Student paramedics and radiographers to receive grant funding boost

It marks the first time paramedic students will benefit from additional NHS funding while at university.


Students training to become paramedics, radiographers and physiotherapists will be among those benefiting from new £5,000 grants, ministers have announced.

The Government announced £2 billion plans in December for all new and continuing nursing, midwifery and many allied health students on pre-registration courses at English universities to receive a £5,000 annual maintenance grant from September 2020.

Additional payments of up to £3,000 will also be available for specialist disciplines – such as mental health – or regions which are hard to recruit to.

But ministers announced on Sunday that students on 11 allied health courses including occupational therapy, paramedicine and radiography will be eligible for the funding.

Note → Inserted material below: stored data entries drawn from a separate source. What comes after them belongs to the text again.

-- pv_equiv track=rewrite | github.com/rgabrielsson/Lab10_whileItsBroken | elements.py | getUnits
-- ===== SOURCE A (Python) =====
-- import string
--
-- def getUnits(formula):
--     elements = []
--     while formula != "":
--         new_element = formula[0]
--         formula = formula[1:]
--         while formula != "":
--             if formula[0] not in string.ascii_uppercase:
--                 new_element += formula[0]
--                 formula = formula[1:]
--             else:
--                 break
--         elements.append(new_element)
--     return elements
-- ===== SOURCE B (Python) =====
-- import re
--
-- def getUnits(formula):
--     return re.findall(r'.[^A-Z]*', formula, re.DOTALL)
-- ===== Notes on version B (the rewrite author's own statement) =====
-- stated objective: faster
-- what changed: Replaced the hand-written nested while loops that slice the string character by character with a single regex tokenization re.findall(r'.[^A-Z]*', formula, re.DOTALL).
import Mathlib
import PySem

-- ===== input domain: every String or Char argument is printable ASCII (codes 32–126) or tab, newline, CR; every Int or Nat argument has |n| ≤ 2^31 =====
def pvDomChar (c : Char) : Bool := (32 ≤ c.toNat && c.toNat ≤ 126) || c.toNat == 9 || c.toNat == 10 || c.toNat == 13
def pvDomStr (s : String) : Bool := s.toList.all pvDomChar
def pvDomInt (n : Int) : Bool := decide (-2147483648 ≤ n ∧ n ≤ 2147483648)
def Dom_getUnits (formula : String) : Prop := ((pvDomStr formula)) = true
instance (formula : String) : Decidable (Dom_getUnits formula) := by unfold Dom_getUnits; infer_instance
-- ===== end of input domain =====

-- B replaces A's nested character-slicing while loops with a single regex tokenization ('.[^A-Z]*' with DOTALL); objective: faster (linear scan vs repeated slicing).


-- ===== PORT A =====
-- string.ascii_uppercase
def pvAsciiUppercase : List Char := "ABCDEFGHIJKLMNOPQRSTUVWXYZ".toList

-- the inner while loop of A: grows new_element, consumes formula until it hits an uppercase letter
def getUnitsInner (newElement : List Char) (formula : List Char) : List Char × List Char :=
  match formula with
  | [] => (newElement, [])
  | c :: rest =>
      if c ∉ pvAsciiUppercase then getUnitsInner (newElement ++ [c]) rest
      else (newElement, c :: rest)

theorem getUnitsInner_snd_len (a : List Char) (f : List Char) :
    (getUnitsInner a f).2.length ≤ f.length := by
  induction f generalizing a with
  | nil => simp [getUnitsInner]
  | cons c rest ih =>
      simp only [getUnitsInner]
      split
      · exact Nat.le_trans (ih _) (Nat.le_succ _)
      · simp

-- the outer while loop of A
def getUnitsOuter (elements : List String) (formula : List Char) : List String :=
  match formula with
  | [] => elements
  | c :: rest =>
      let p := getUnitsInner [c] rest
      getUnitsOuter (elements ++ [String.ofList p.1]) p.2
termination_by formula.length
decreasing_by
  simpa using Nat.lt_succ_of_le (getUnitsInner_snd_len [c] rest)

def getUnits (formula : String) : List String := getUnitsOuter [] formula.toList

-- ===== PORT B =====
-- the regex character class A-Z (its denotation, the 26 uppercase ASCII letters) and its negation [^A-Z]
def pvClassAZ : List Char :=
  ['A','B','C','D','E','F','G','H','I','J','K','L','M','N','O','P','Q','R','S','T','U','V','W','X','Y','Z']
def pvNotUp (c : Char) : Bool := !(c ∈ pvClassAZ)

-- re.findall(r'.[^A-Z]*', formula, re.DOTALL): each match is one char ('.', DOTALL)
-- followed by the maximal (greedy) run of non-uppercase characters
def getUnitsTok (formula : List Char) : List String :=
  match formula with
  | [] => []
  | c :: rest =>
      String.ofList (c :: rest.takeWhile pvNotUp) :: getUnitsTok (rest.dropWhile pvNotUp)
termination_by formula.length
decreasing_by
  simpa using Nat.lt_succ_of_le (rest.length_dropWhile_le pvNotUp)

def getUnits_alt (formula : String) : List String := getUnitsTok formula.toList

-- ===== PRECONDITION & SPEC =====
def Spec_getUnits (formula : String) (out : List String) : Prop := out = getUnits_alt formula
instance (formula : String) (out : List String) : Decidable (Spec_getUnits formula out) := by unfold Spec_getUnits; infer_instance

-- ===== CLAIM (what is proved, stated in full; the proofs are below) =====
def Claim_equal_getUnits : Prop := ∀ (formula : String), Dom_getUnits formula → Spec_getUnits formula (getUnits formula)

-- ===== LEMMAS AND PROOFS =====
theorem upper_lists_eq : pvAsciiUppercase = pvClassAZ := by decide

theorem mem_upper_iff (c : Char) : (c ∈ pvAsciiUppercase) ↔ ¬ pvNotUp c = true := by
  rw [upper_lists_eq]
  simp [pvNotUp]

theorem getUnitsInner_eq (a : List Char) (f : List Char) :
    getUnitsInner a f = (a ++ f.takeWhile pvNotUp, f.dropWhile pvNotUp) := by
  induction f generalizing a with
  | nil => simp [getUnitsInner]
  | cons c rest ih =>
      by_cases hc : pvNotUp c = true
      · have hmem : c ∉ pvAsciiUppercase := by
          intro hin; exact ((mem_upper_iff c).mp hin) hc
        simp [getUnitsInner, hmem, List.takeWhile, List.dropWhile, hc, ih]
      · have hmem : c ∈ pvAsciiUppercase := (mem_upper_iff c).mpr hc
        simp [getUnitsInner, hmem, List.takeWhile, List.dropWhile, hc]

theorem getUnitsOuter_eq (acc : List String) (f : List Char) :
    getUnitsOuter acc f = acc ++ getUnitsTok f := by
  induction hn : f.length using Nat.strong_induction_on generalizing acc f with
  | _ n ih =>
    match f with
    | [] => simp [getUnitsOuter, getUnitsTok]
    | c :: rest =>
        rw [getUnitsOuter, getUnitsTok, getUnitsInner_eq]
        rw [ih (rest.dropWhile pvNotUp).length
              (by subst hn; simpa using Nat.lt_succ_of_le (rest.length_dropWhile_le pvNotUp))
              _ _ rfl]
        simp

-- ===== VERDICT (by name: the statement is the Claim_ definition above) =====
theorem getUnits_spec : Claim_equal_getUnits := by
  intro formula _
  unfold Spec_getUnits getUnits getUnits_alt
  simpa using getUnitsOuter_eq [] formula.toList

This is the first time paramedic students will benefit from additional NHS funding while at university, the Department of Health and Social Care (DHSC) said.

Public Health Minister Jo Churchill said: “From paramedics to physiotherapists, radiographers to speech and language therapists – our talented allied health professionals are the third largest workforce in the NHS and support people to live better lives.

“As demand grows we need more of the best and brightest to join our NHS. I want those who would relish the job of saving people’s lives as a paramedic or diagnosing cancer as a radiographer to come forward to train, taking advantage of this fantastic new £5,000 support package.”

Allied health students studying dietetics, dental hygiene and dental therapy, occupational therapy, orthoptics, orthotics and prosthetics, physiotherapy, podiatry and chiropody, radiography, paramedicine, and speech and language therapy, or as operating department practitioners, are set to benefit from the scheme, the DHSC said.

The £2 billion funding package is expected to benefit around 100,000 pre-registration nursing, midwifery and allied health degree students every year.

The policy forms part of a Tory pledge for 50,000 additional nurses for England intended to underline the party’s commitment to the NHS.

The new system comes more than two years after the Tories scrapped free tuition and bursaries for nurses in 2017.

The previous system offered up to a maximum of £16,454 per student, per year, for those undertaking a full-time degree in nursing, made up of tuition fee grants, maintenance grants and maintenance loans.